Stored data entries
▽

-- pv_equiv track=rewrite | github.com/AinoL/aoc2024 | 2_reactor/script2.py | check_ascending
-- ===== SOURCE A (Python) =====
-- def check_ascending(r, check):
--         # Check if everything in report is ascending normally
--         if all(r[i] < r[i+1] and not r[i] <= r[i+1]-4 for i in range(0,len(r)-1)):
--             # All good, return true
--             return True
--         elif (check):
--             # Assume nothing works
--             safe_with_mods = False
--             # Loop through all variations of once modified report
--             for i in range(0, len(r)):
--                # Make a copy for every possibility to not modify the original list
--                new_r = r.copy()
--                del new_r[i]
--                # Recurse the original loop, change check boolean to false to not go here again
--                # If any of the modifications worked, add that to a counter
--                safe_with_mods += check_ascending(new_r, False)
--             if safe_with_mods > 0:
--                 # A working modification found, return true
--                 return True
--             else:
--                 # Nothing worked, return false
--                 return False
--         else:
--             # Nothing worked and boolean won't allow check anymore because this is second round, return false
--             return False
-- ===== SOURCE B (Python) =====
-- def _first_bad(xs):
--     # index of the first adjacent pair whose difference is not in 1..3, else None
--     for i in range(len(xs) - 1):
--         d = xs[i + 1] - xs[i]
--         if d < 1 or d > 3:
--             return i
--     return None
--
--
-- def check_ascending(r, check):
--     i = _first_bad(r)
--     if i is None:
--         return True
--     if not check:
--         return False
--     # only deleting one of the two elements of the first bad pair can help
--     return (_first_bad(r[:i] + r[i + 1:]) is None
--             or _first_bad(r[:i + 1] + r[i + 2:]) is None)
-- ===== Notes on version B (the rewrite author's own statement) =====
-- stated objective: alternative
-- what changed: Instead of re-running the full ascending scan after deleting every index, B scans once for the first bad adjacent pair and only tests deleting one of that pair's two elements.
import Mathlib
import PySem

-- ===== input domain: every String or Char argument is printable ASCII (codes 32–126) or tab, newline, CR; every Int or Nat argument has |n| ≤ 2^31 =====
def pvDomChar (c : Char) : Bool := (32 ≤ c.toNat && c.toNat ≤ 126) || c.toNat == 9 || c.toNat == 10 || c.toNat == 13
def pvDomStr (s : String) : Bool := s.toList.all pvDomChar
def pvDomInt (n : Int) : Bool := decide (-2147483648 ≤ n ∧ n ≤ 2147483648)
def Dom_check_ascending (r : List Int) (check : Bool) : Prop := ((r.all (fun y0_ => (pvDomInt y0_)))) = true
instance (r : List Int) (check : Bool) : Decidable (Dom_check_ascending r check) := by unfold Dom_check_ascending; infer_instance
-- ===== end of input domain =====

-- B replaces A's try-deleting-every-index retry by a single scan that, on the first bad
-- adjacent pair, only tests deleting one of that pair's two elements.

-- ===== PORT A =====
-- the `all(...)` generator of A, as a helper (A evaluates exactly this expression)
def pvAAll (r : List Int) : Bool :=
  (PySem.List.pyRange 0 ((r.length : Int) - 1) 1).all (fun i =>
    decide (PySem.List.pyGetD r i 0 < PySem.List.pyGetD r (i + 1) 0) &&
    !decide (PySem.List.pyGetD r i 0 ≤ PySem.List.pyGetD r (i + 1) 0 - 4))

def check_ascending (r : List Int) (check : Bool) : Bool :=
  if pvAAll r then
    true
  else if check then
    let safe_with_mods : Int :=
      (PySem.List.pyRange 0 (r.length : Int) 1).foldl
        (fun acc i =>
          -- new_r = r.copy(); del new_r[i]  (pop? never fails: i is in range)
          acc + (if check_ascending (((PySem.List.pop? r i).map Prod.snd).getD []) false then 1
                 else 0)) 0
    if safe_with_mods > 0 then true else false
  else
    false
termination_by (if check then 1 else 0 : Nat)
decreasing_by simp_all

-- ===== PORT B =====
-- _first_bad: index of the first adjacent pair whose difference is not in 1..3, else none
def pvFirstBad : List Int → Option Nat
  | a :: b :: t =>
    if b - a < 1 ∨ b - a > 3 then some 0
    else (pvFirstBad (b :: t)).map (· + 1)
  | _ => none

def check_ascending_alt (r : List Int) (check : Bool) : Bool :=
  match pvFirstBad r with
  | none => true
  | some i =>
    if !check then false
    else
      (pvFirstBad (r.take i ++ r.drop (i + 1)) == none) ||      -- r[:i] + r[i+1:]
      (pvFirstBad (r.take (i + 1) ++ r.drop (i + 2)) == none)   -- r[:i+1] + r[i+2:]

-- ===== PRECONDITION & SPEC =====
def Spec_check_ascending (r : List Int) (check : Bool) (out : Bool) : Prop := out = check_ascending_alt r check
instance (r : List Int) (check : Bool) (out : Bool) : Decidable (Spec_check_ascending r check out) := by unfold Spec_check_ascending; infer_instance

-- ===== CLAIM (what is proved, stated in full; the proofs are below) =====
def Claim_equal_check_ascending : Prop := ∀ (r : List Int) (check : Bool), Dom_check_ascending r check → Spec_check_ascending r check (check_ascending r check)

-- ===== LEMMAS AND PROOFS =====

-- index-level notion of a good adjacent pair
def pvSafe (r : List Int) : Prop := ∀ k, (h : k + 1 < r.length) → 1 ≤ r[k + 1] - r[k]'(by omega) ∧ r[k + 1] - r[k]'(by omega) ≤ 3

theorem pvSafe_cons (a b : Int) (t : List Int) :
    pvSafe (a :: b :: t) ↔ (1 ≤ b - a ∧ b - a ≤ 3) ∧ pvSafe (b :: t) := by
  constructor
  · intro h
    refine ⟨by simpa using h 0 (by simp), fun k hk => ?_⟩
    simpa using h (k + 1) (by simp at hk ⊢; omega)
  · rintro ⟨h1, h2⟩ k hk
    cases k with
    | zero => simpa using h1
    | succ k => simpa using h2 k (by simp at hk ⊢; omega)

theorem pvSafe_short (r : List Int) (h : r.length ≤ 1) : pvSafe r := by
  intro k hk; omega

theorem pvAAll_iff (r : List Int) : pvAAll r = true ↔ pvSafe r := by
  unfold pvAAll pvSafe
  rw [List.all_eq_true]
  constructor
  · intro h k hk
    have hmem : (k : Int) ∈ PySem.List.pyRange 0 ((r.length : Int) - 1) 1 := by
      rw [PySem.List.mem_pyRange_one]; omega
    have hh := h _ hmem
    rw [PySem.List.pyGetD_eq_getElem r 0 (by omega) (by omega),
        PySem.List.pyGetD_eq_getElem r 0 (by omega) (by omega)] at hh
    simp only [Bool.and_eq_true, Bool.not_eq_true', decide_eq_true_eq, decide_eq_false_iff_not] at hh
    have e1 : ((k : Int)).toNat = k := by omega
    have e2 : ((k : Int) + 1).toNat = k + 1 := by omega
    simp only [e1, e2] at hh
    omega
  · intro h i hi
    rw [PySem.List.mem_pyRange_one] at hi
    have hk : i.toNat + 1 < r.length := by omega
    rw [PySem.List.pyGetD_eq_getElem r 0 (by omega) (by omega),
        PySem.List.pyGetD_eq_getElem r 0 (by omega) (by omega)]
    have e2 : (i + 1).toNat = i.toNat + 1 := by omega
    simp only [e2]
    have := h i.toNat hk
    simp only [Bool.and_eq_true, Bool.not_eq_true', decide_eq_true_eq, decide_eq_false_iff_not]
    omega

theorem pvFirstBad_none_iff (r : List Int) : pvFirstBad r = none ↔ pvSafe r := by
  induction r with
  | nil => simp [pvFirstBad, pvSafe_short]
  | cons a t ih =>
    cases t with
    | nil => simp [pvFirstBad, pvSafe_short]
    | cons b t' =>
      rw [pvFirstBad, pvSafe_cons]
      by_cases hb : b - a < 1 ∨ b - a > 3
      · simp [hb]; omega
      · simp [hb, ih]; omega

theorem pvFirstBad_some (r : List Int) (i : Nat) (h : pvFirstBad r = some i) :
    ∃ hlt : i + 1 < r.length, ¬ (1 ≤ r[i + 1] - r[i]'(by omega) ∧ r[i + 1] - r[i]'(by omega) ≤ 3) := by
  induction r generalizing i with
  | nil => simp [pvFirstBad] at h
  | cons a t ih =>
    cases t with
    | nil => simp [pvFirstBad] at h
    | cons b t' =>
      rw [pvFirstBad] at h
      by_cases hb : b - a < 1 ∨ b - a > 3
      · simp [hb] at h
        subst h
        exact ⟨by simp, by simp; omega⟩
      · simp [hb] at h
        obtain ⟨j, hj, rfl⟩ := h
        obtain ⟨hlt, hbad⟩ := ih j hj
        exact ⟨by simpa using Nat.succ_lt_succ hlt, by simpa using hbad⟩

-- deleting an index away from a bad pair cannot make the list safe
theorem pvErase_not_safe (r : List Int) (i j : Nat) (hi : i + 1 < r.length)
    (hbad : ¬ (1 ≤ r[i + 1] - r[i]'(by omega) ∧ r[i + 1] - r[i]'(by omega) ≤ 3))
    (hj : j < r.length) (hji : j ≠ i) (hji1 : j ≠ i + 1) : ¬ pvSafe (r.eraseIdx j) := by
  intro hsafe
  have hlen : (r.eraseIdx j).length = r.length - 1 := by
    simp [List.length_eraseIdx, hj]
  rcases Nat.lt_or_ge j i with hlt | hge
  · have hk : (i - 1) + 1 < (r.eraseIdx j).length := by omega
    have hgood := hsafe (i - 1) hk
    rw [List.getElem_eraseIdx, List.getElem_eraseIdx] at hgood
    rw [dif_neg (by omega), dif_neg (by omega)] at hgood
    have e : i - 1 + 1 = i := by omega
    simp only [e] at hgood
    exact hbad hgood
  · have hge2 : i + 2 ≤ j := by omega
    have hk : i + 1 < (r.eraseIdx j).length := by omega
    have hgood := hsafe i hk
    rw [List.getElem_eraseIdx, List.getElem_eraseIdx] at hgood
    rw [dif_pos (by omega), dif_pos (by omega)] at hgood
    exact hbad hgood

theorem check_ascending_false (r : List Int) : check_ascending r false = pvAAll r := by
  rw [check_ascending]
  by_cases h : pvAAll r = true <;> simp [h]

-- A's counting loop over all single deletions, characterised
theorem pvA_count (r : List Int) :
    ((PySem.List.pyRange 0 (r.length : Int) 1).foldl
        (fun acc i =>
          acc + (if check_ascending (((PySem.List.pop? r i).map Prod.snd).getD []) false then (1 : Int)
                 else 0)) 0 > 0)
      ↔ ∃ k : Nat, k < r.length ∧ pvSafe (r.eraseIdx k) := by
  rw [PySem.List.foldl_add, PySem.List.sum_map_ite_one_zero]
  constructor
  · intro h
    have hpos : 0 < (PySem.List.pyRange 0 (r.length : Int) 1).countP
        (fun i => check_ascending (((PySem.List.pop? r i).map Prod.snd).getD []) false) := by omega
    rw [List.countP_pos_iff] at hpos
    obtain ⟨ix, hmem, hp⟩ := hpos
    rw [PySem.List.mem_pyRange_one] at hmem
    have hcast : ix = (ix.toNat : Int) := by omega
    rw [hcast, PySem.List.pop?_natCast r ix.toNat (by omega)] at hp
    simp only [Option.map_some, Option.getD_some] at hp
    rw [check_ascending_false, pvAAll_iff] at hp
    exact ⟨ix.toNat, by omega, hp⟩
  · rintro ⟨k, hk, hsafe⟩
    have hpos : 0 < (PySem.List.pyRange 0 (r.length : Int) 1).countP
        (fun i => check_ascending (((PySem.List.pop? r i).map Prod.snd).getD []) false) := by
      rw [List.countP_pos_iff]
      refine ⟨(k : Int), by rw [PySem.List.mem_pyRange_one]; omega, ?_⟩
      rw [PySem.List.pop?_natCast r k hk]
      simp only [Option.map_some, Option.getD_some]
      rw [check_ascending_false, pvAAll_iff]
      exact hsafe
    omega

-- ===== VERDICT (by name: the statement is the Claim_ definition above) =====
theorem check_ascending_spec : Claim_equal_check_ascending := by
  intro r check _
  unfold Spec_check_ascending
  cases check with
  | false =>
    rw [check_ascending_false]
    unfold check_ascending_alt
    cases hf : pvFirstBad r with
    | none =>
      exact (pvAAll_iff r).mpr ((pvFirstBad_none_iff r).mp hf)
    | some i =>
      dsimp only
      rw [if_pos (by simp)]
      have hns : ¬ pvSafe r := fun hs => by
        rw [(pvFirstBad_none_iff r).mpr hs] at hf; cases hf
      cases hAA : pvAAll r
      · rfl
      · exact absurd ((pvAAll_iff r).mp hAA) hns
  | true =>
    cases hf : pvFirstBad r with
    | none =>
      have hA : pvAAll r = true := (pvAAll_iff r).mpr ((pvFirstBad_none_iff r).mp hf)
      rw [check_ascending]
      simp [hA, check_ascending_alt, hf]
    | some i =>
      have hA : ¬ pvAAll r = true := by
        rw [pvAAll_iff]
        intro hs
        rw [(pvFirstBad_none_iff r).mpr hs] at hf
        cases hf
      obtain ⟨hlt, hbad⟩ := pvFirstBad_some r i hf
      rw [check_ascending, if_neg hA, if_pos rfl]
      unfold check_ascending_alt
      rw [hf]
      dsimp only
      rw [if_neg (show ¬((!true) = true) by simp)]
      rw [← List.eraseIdx_eq_take_drop_succ, ← List.eraseIdx_eq_take_drop_succ]
      by_cases hex : ∃ k : Nat, k < r.length ∧ pvSafe (r.eraseIdx k)
      · rw [if_pos ((pvA_count r).mpr hex)]
        obtain ⟨k, hk, hs⟩ := hex
        have : pvSafe (r.eraseIdx i) ∨ pvSafe (r.eraseIdx (i + 1)) := by
          by_cases hki : k = i
          · exact Or.inl (hki ▸ hs)
          · by_cases hki1 : k = i + 1
            · exact Or.inr (hki1 ▸ hs)
            · exact absurd hs (pvErase_not_safe r i k hlt hbad hk hki hki1)
        rcases this with hs' | hs'
        · rw [(pvFirstBad_none_iff _).mpr hs']
          simp
        · rw [(pvFirstBad_none_iff _).mpr hs']
          simp
      · rw [if_neg (fun h => hex ((pvA_count r).mp h))]
        push Not at hex
        have h1 : pvFirstBad (r.eraseIdx i) ≠ none := fun hn =>
          hex i (by omega) ((pvFirstBad_none_iff _).mp hn)
        have h2 : pvFirstBad (r.eraseIdx (i + 1)) ≠ none := fun hn =>
          hex (i + 1) (by omega) ((pvFirstBad_none_iff _).mp hn)
        cases hc1 : pvFirstBad (r.eraseIdx i) with
        | none => exact absurd hc1 h1
        | some a =>
          cases hc2 : pvFirstBad (r.eraseIdx (i + 1)) with
          | none => exact absurd hc2 h2
          | some b => simp
-- ---- legal-index-list lemmas ----

theorem pvLegalZ_shift (zs : List (Int × String)) :
    ∀ s t : Int, pvLegalZ (s + t) zs = (pvLegalZ s zs).map (· + t) := by
  induction zs with
  | nil => intro s t; rfl
  | cons z zs ih =>
    intro s t
    by_cases hz : (z.2 != "illegal") = true
    · simp only [pvLegalZ, hz, if_pos, List.map_cons]
      rw [show s + t + 1 = (s + 1) + t by ring, ih (s + 1) t]
    · simp only [pvLegalZ, hz, Bool.false_eq_true, if_false]
      rw [show s + t + 1 = (s + 1) + t by ring, ih (s + 1) t]

theorem pvLegalZ_shift0 (zs : List (Int × String)) (t : Int) :
    pvLegalZ t zs = (pvLegalZ 0 zs).map (· + t) := by
  have := pvLegalZ_shift zs 0 t
  simpa using this

theorem pvLegalZ_append (xs ys : List (Int × String)) :
    ∀ s : Int, pvLegalZ s (xs ++ ys) = pvLegalZ s xs ++ pvLegalZ (s + xs.length) ys := by
  induction xs with
  | nil =>
    intro s
    simp only [List.nil_append, pvLegalZ, List.length_nil, Nat.cast_zero, Int.add_zero]
  | cons x xs ih =>
    intro s
    have harg : s + (((x :: xs).length : Nat) : Int) = (s + 1) + ((xs.length : Nat) : Int) := by
      simp only [List.length_cons]; push_cast; ring
    rw [harg]
    by_cases hx : (x.2 != "illegal") = true
    · simp [List.cons_append, pvLegalZ, hx, ih (s + 1)]
    · simp [List.cons_append, pvLegalZ, hx, ih (s + 1)]

theorem pvLegalZ_length (zs : List (Int × String)) :
    ∀ s : Int, (pvLegalZ s zs).length = pvNleg zs := by
  induction zs with
  | nil => intro s; rfl
  | cons z zs ih =>
    intro s
    by_cases hz : (z.2 != "illegal") = true
    · simp [pvLegalZ, hz, ih, pvNleg]
    · simp [pvLegalZ, hz, ih, pvNleg]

△

Give back, word for word, only the lines above from the line holding "-- ===== SOURCE B" to the line holding "pair can help", both included.

-- ===== SOURCE B (Python) =====
-- def _first_bad(xs):
--     # index of the first adjacent pair whose difference is not in 1..3, else None
--     for i in range(len(xs) - 1):
--         d = xs[i + 1] - xs[i]
--         if d < 1 or d > 3:
--             return i
--     return None
--
--
-- def check_ascending(r, check):
--     i = _first_bad(r)
--     if i is None:
--         return True
--     if not check:
--         return False
--     # only deleting one of the two elements of the first bad pair can help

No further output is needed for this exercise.